Start of Extracted material
-- pv_equiv track=rewrite | github.com/Ayyappan-1/Python-DSA-Practice | Searching/Predecessor_&_Successor.py | predecessor_successor
-- ===== SOURCE A (Python) =====
-- def predecessor_successor(a,target):
--     predecessor=successor=-1
--     for i in a:
--         if(i<target):
--             if(predecessor==-1 or i>predecessor):
--                predecessor=i
--         if(i>target  ):
--             if(successor==-1 or i<successor):
--                successor=i
--     return predecessor,successor
-- ===== SOURCE B (Python) =====
-- def predecessor_successor(a, target):
--     s = sorted(a)
--     n = len(s)
--     # first index with s[i] >= target
--     lo, hi = 0, n
--     while lo < hi:
--         mid = (lo + hi) // 2
--         if s[mid] < target:
--             lo = mid + 1
--         else:
--             hi = mid
--     i = lo
--     # first index with s[j] > target
--     lo, hi = 0, n
--     while lo < hi:
--         mid = (lo + hi) // 2
--         if s[mid] <= target:
--             lo = mid + 1
--         else:
--             hi = mid
--     j = lo
--     predecessor = s[i - 1] if i > 0 else -1
--     successor = s[j] if j < n else -1
--     return predecessor, successor
-- ===== Notes on version B (the rewrite author's own statement) =====
-- stated objective: alternative
-- what changed: Replaces A's single sentinel-guarded scan by sort-then-two-binary-searches: B sorts a copy of the list and binary-searches the two insertion points of target, returning the neighbouring elements; this also fixes A's broken -1 sentinel.
-- intended difference: When -1 is itself the true predecessor (resp. successor) and a further element below (resp. above) -1 follows the last -1 of the list, A's '== -1' sentinel test mistakes the stored -1 for 'not found' and overwrites it (e.g. A([-1,-5],0) = (-5,-1)), while B returns the intended extremum (-1,-1). — e.g. on predecessor_successor([-1, -5], 0): A returns [-5, -1], B returns [-1, -1]
import Mathlib
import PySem

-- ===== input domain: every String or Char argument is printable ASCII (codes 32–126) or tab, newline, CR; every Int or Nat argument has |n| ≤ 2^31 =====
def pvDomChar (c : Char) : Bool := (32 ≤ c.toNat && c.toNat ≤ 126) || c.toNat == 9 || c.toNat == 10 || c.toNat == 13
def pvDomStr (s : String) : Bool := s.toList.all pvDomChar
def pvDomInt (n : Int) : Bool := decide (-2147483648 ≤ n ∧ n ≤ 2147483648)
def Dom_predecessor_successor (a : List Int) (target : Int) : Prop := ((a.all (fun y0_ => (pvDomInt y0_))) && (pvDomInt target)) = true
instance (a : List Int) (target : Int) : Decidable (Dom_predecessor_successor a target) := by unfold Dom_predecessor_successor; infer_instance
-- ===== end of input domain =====

-- B replaces A's sentinel-guarded single scan by sort + two hand-written binary searches for
-- target's insertion points, returning the neighbouring elements (alternative algorithm);
-- this also fixes A's broken '== -1' sentinel test (see D_ below).

-- ===== PORT A =====
-- inner body of 'if(i<target): if(predecessor==-1 or i>predecessor): predecessor=i'
def psStepP (target p i : Int) : Int := if i < target ∧ (p = -1 ∨ i > p) then i else p
-- inner body of 'if(i>target): if(successor==-1 or i<successor): successor=i'
def psStepS (target s i : Int) : Int := if i > target ∧ (s = -1 ∨ i < s) then i else s

def predecessor_successor (a : List Int) (target : Int) : List Int :=
  let ps := a.foldl (fun ps i => (psStepP target ps.1 i, psStepS target ps.2 i)) (-1, -1)
  [ps.1, ps.2]

-- ===== PORT B =====
-- 'while lo < hi: mid = (lo+hi)//2; if p(s[mid]): lo = mid+1 else: hi = mid' — each of Source B's two
-- while loops is this loop with its own comparison p ('< target' resp. '<= target').
-- lo, hi stay in [0, len s], so '//' is Nat division and the index mid is always in range
-- (the List.getD default 0 is unreachable).
-- fuel = number of remaining loop iterations; hi - lo shrinks each pass, so any fuel ≥ hi - lo
-- (we pass len s) makes this the exact while loop.
def bsLoop (s : List Int) (p : Int → Bool) : Nat → Nat → Nat → Nat
  | 0, lo, _ => lo
  | fuel + 1, lo, hi =>
    if lo < hi then
      let mid := (lo + hi) / 2
      if p (s.getD mid 0) then bsLoop s p fuel (mid + 1) hi else bsLoop s p fuel lo mid
    else lo

def predecessor_successor_alt (a : List Int) (target : Int) : List Int :=
  let s := PySem.List.sorted a (fun x => x) false
  let n := s.length
  let i := bsLoop s (fun x => decide (x < target)) n 0 n   -- first index with s[i] >= target
  let j := bsLoop s (fun x => decide (x ≤ target)) n 0 n   -- first index with s[j] > target
  -- 's[i-1] if i > 0 else -1' / 's[j] if j < n else -1'; both indices in range when taken
  [if i > 0 then s.getD (i - 1) (-1) else -1,
   if j < n then s.getD j (-1) else -1]

-- ===== PRECONDITION & SPEC =====
-- When -1 is itself the true predecessor (resp. successor) and a further element below (resp.
-- above) -1 follows the last -1 of the list, A's '== -1' sentinel test mistakes the stored -1
-- for 'not found' and overwrites it (A([-1,-5],0) = (-5,-1)); B returns the intended extremum ((-1,-1)).
def D_predecessor_successor (a : List Int) (target : Int) : Prop :=
  ((-1 : Int) < target ∧ (-1 : Int) ∈ a ∧ (∀ x ∈ a, ¬((-1 : Int) < x ∧ x < target)) ∧
     ∃ x ∈ a.reverse.takeWhile (fun y => decide (y ≠ (-1 : Int))), x < -1) ∨
  (target < (-1 : Int) ∧ (-1 : Int) ∈ a ∧ (∀ x ∈ a, ¬(target < x ∧ x < (-1 : Int))) ∧
     ∃ x ∈ a.reverse.takeWhile (fun y => decide (y ≠ (-1 : Int))), (-1 : Int) < x)
instance (a : List Int) (target : Int) : Decidable (D_predecessor_successor a target) := by
  unfold D_predecessor_successor; infer_instance

def Spec_predecessor_successor (a : List Int) (target : Int) (out : List Int) : Prop :=
  ¬ D_predecessor_successor a target → out = predecessor_successor_alt a target
instance (a : List Int) (target : Int) (out : List Int) : Decidable (Spec_predecessor_successor a target out) := by
  unfold Spec_predecessor_successor; infer_instance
End of Extracted material
=== Task description ===
Make sure that every entry above is copied out exactly as it stands.

=== Completed exercise ===
-- pv_equiv track=rewrite | github.com/Ayyappan-1/Python-DSA-Practice | Searching/Predecessor_&_Successor.py | predecessor_successor
-- ===== SOURCE A (Python) =====
-- def predecessor_successor(a,target):
--     predecessor=successor=-1
--     for i in a:
--         if(i<target):
--             if(predecessor==-1 or i>predecessor):
--                predecessor=i
--         if(i>target  ):
--             if(successor==-1 or i<successor):
--                successor=i
--     return predecessor,successor
-- ===== SOURCE B (Python) =====
-- def predecessor_successor(a, target):
--     s = sorted(a)
--     n = len(s)
--     # first index with s[i] >= target
--     lo, hi = 0, n
--     while lo < hi:
--         mid = (lo + hi) // 2
--         if s[mid] < target:
--             lo = mid + 1
--         else:
--             hi = mid
--     i = lo
--     # first index with s[j] > target
--     lo, hi = 0, n
--     while lo < hi:
--         mid = (lo + hi) // 2
--         if s[mid] <= target:
--             lo = mid + 1
--         else:
--             hi = mid
--     j = lo
--     predecessor = s[i - 1] if i > 0 else -1
--     successor = s[j] if j < n else -1
--     return predecessor, successor
-- ===== Notes on version B (the rewrite author's own statement) =====
-- stated objective: alternative
-- what changed: Replaces A's single sentinel-guarded scan by sort-then-two-binary-searches: B sorts a copy of the list and binary-searches the two insertion points of target, returning the neighbouring elements; this also fixes A's broken -1 sentinel.
-- intended difference: When -1 is itself the true predecessor (resp. successor) and a further element below (resp. above) -1 follows the last -1 of the list, A's '== -1' sentinel test mistakes the stored -1 for 'not found' and overwrites it (e.g. A([-1,-5],0) = (-5,-1)), while B returns the intended extremum (-1,-1). — e.g. on predecessor_successor([-1, -5], 0): A returns [-5, -1], B returns [-1, -1]
import Mathlib
import PySem

-- ===== input domain: every String or Char argument is printable ASCII (codes 32–126) or tab, newline, CR; every Int or Nat argument has |n| ≤ 2^31 =====
def pvDomChar (c : Char) : Bool := (32 ≤ c.toNat && c.toNat ≤ 126) || c.toNat == 9 || c.toNat == 10 || c.toNat == 13
def pvDomStr (s : String) : Bool := s.toList.all pvDomChar
def pvDomInt (n : Int) : Bool := decide (-2147483648 ≤ n ∧ n ≤ 2147483648)
def Dom_predecessor_successor (a : List Int) (target : Int) : Prop := ((a.all (fun y0_ => (pvDomInt y0_))) && (pvDomInt target)) = true
instance (a : List Int) (target : Int) : Decidable (Dom_predecessor_successor a target) := by unfold Dom_predecessor_successor; infer_instance
-- ===== end of input domain =====

-- B replaces A's sentinel-guarded single scan by sort + two hand-written binary searches for
-- target's insertion points, returning the neighbouring elements (alternative algorithm);
-- this also fixes A's broken '== -1' sentinel test (see D_ below).

-- ===== PORT A =====
-- inner body of 'if(i<target): if(predecessor==-1 or i>predecessor): predecessor=i'
def psStepP (target p i : Int) : Int := if i < target ∧ (p = -1 ∨ i > p) then i else p
-- inner body of 'if(i>target): if(successor==-1 or i<successor): successor=i'
def psStepS (target s i : Int) : Int := if i > target ∧ (s = -1 ∨ i < s) then i else s

def predecessor_successor (a : List Int) (target : Int) : List Int :=
  let ps := a.foldl (fun ps i => (psStepP target ps.1 i, psStepS target ps.2 i)) (-1, -1)
  [ps.1, ps.2]

-- ===== PORT B =====
-- 'while lo < hi: mid = (lo+hi)//2; if p(s[mid]): lo = mid+1 else: hi = mid' — each of Source B's two
-- while loops is this loop with its own comparison p ('< target' resp. '<= target').
-- lo, hi stay in [0, len s], so '//' is Nat division and the index mid is always in range
-- (the List.getD default 0 is unreachable).
-- fuel = number of remaining loop iterations; hi - lo shrinks each pass, so any fuel ≥ hi - lo
-- (we pass len s) makes this the exact while loop.
def bsLoop (s : List Int) (p : Int → Bool) : Nat → Nat → Nat → Nat
  | 0, lo, _ => lo
  | fuel + 1, lo, hi =>
    if lo < hi then
      let mid := (lo + hi) / 2
      if p (s.getD mid 0) then bsLoop s p fuel (mid + 1) hi else bsLoop s p fuel lo mid
    else lo

def predecessor_successor_alt (a : List Int) (target : Int) : List Int :=
  let s := PySem.List.sorted a (fun x => x) false
  let n := s.length
  let i := bsLoop s (fun x => decide (x < target)) n 0 n   -- first index with s[i] >= target
  let j := bsLoop s (fun x => decide (x ≤ target)) n 0 n   -- first index with s[j] > target
  -- 's[i-1] if i > 0 else -1' / 's[j] if j < n else -1'; both indices in range when taken
  [if i > 0 then s.getD (i - 1) (-1) else -1,
   if j < n then s.getD j (-1) else -1]

-- ===== PRECONDITION & SPEC =====
-- When -1 is itself the true predecessor (resp. successor) and a further element below (resp.
-- above) -1 follows the last -1 of the list, A's '== -1' sentinel test mistakes the stored -1
-- for 'not found' and overwrites it (A([-1,-5],0) = (-5,-1)); B returns the intended extremum ((-1,-1)).
def D_predecessor_successor (a : List Int) (target : Int) : Prop :=
  ((-1 : Int) < target ∧ (-1 : Int) ∈ a ∧ (∀ x ∈ a, ¬((-1 : Int) < x ∧ x < target)) ∧
     ∃ x ∈ a.reverse.takeWhile (fun y => decide (y ≠ (-1 : Int))), x < -1) ∨
  (target < (-1 : Int) ∧ (-1 : Int) ∈ a ∧ (∀ x ∈ a, ¬(target < x ∧ x < (-1 : Int))) ∧
     ∃ x ∈ a.reverse.takeWhile (fun y => decide (y ≠ (-1 : Int))), (-1 : Int) < x)
instance (a : List Int) (target : Int) : Decidable (D_predecessor_successor a target) := by
  unfold D_predecessor_successor; infer_instance

def Spec_predecessor_successor (a : List Int) (target : Int) (out : List Int) : Prop :=
  ¬ D_predecessor_successor a target → out = predecessor_successor_alt a target
instance (a : List Int) (target : Int) (out : List Int) : Decidable (Spec_predecessor_successor a target out) := by
  unfold Spec_predecessor_successor; infer_instance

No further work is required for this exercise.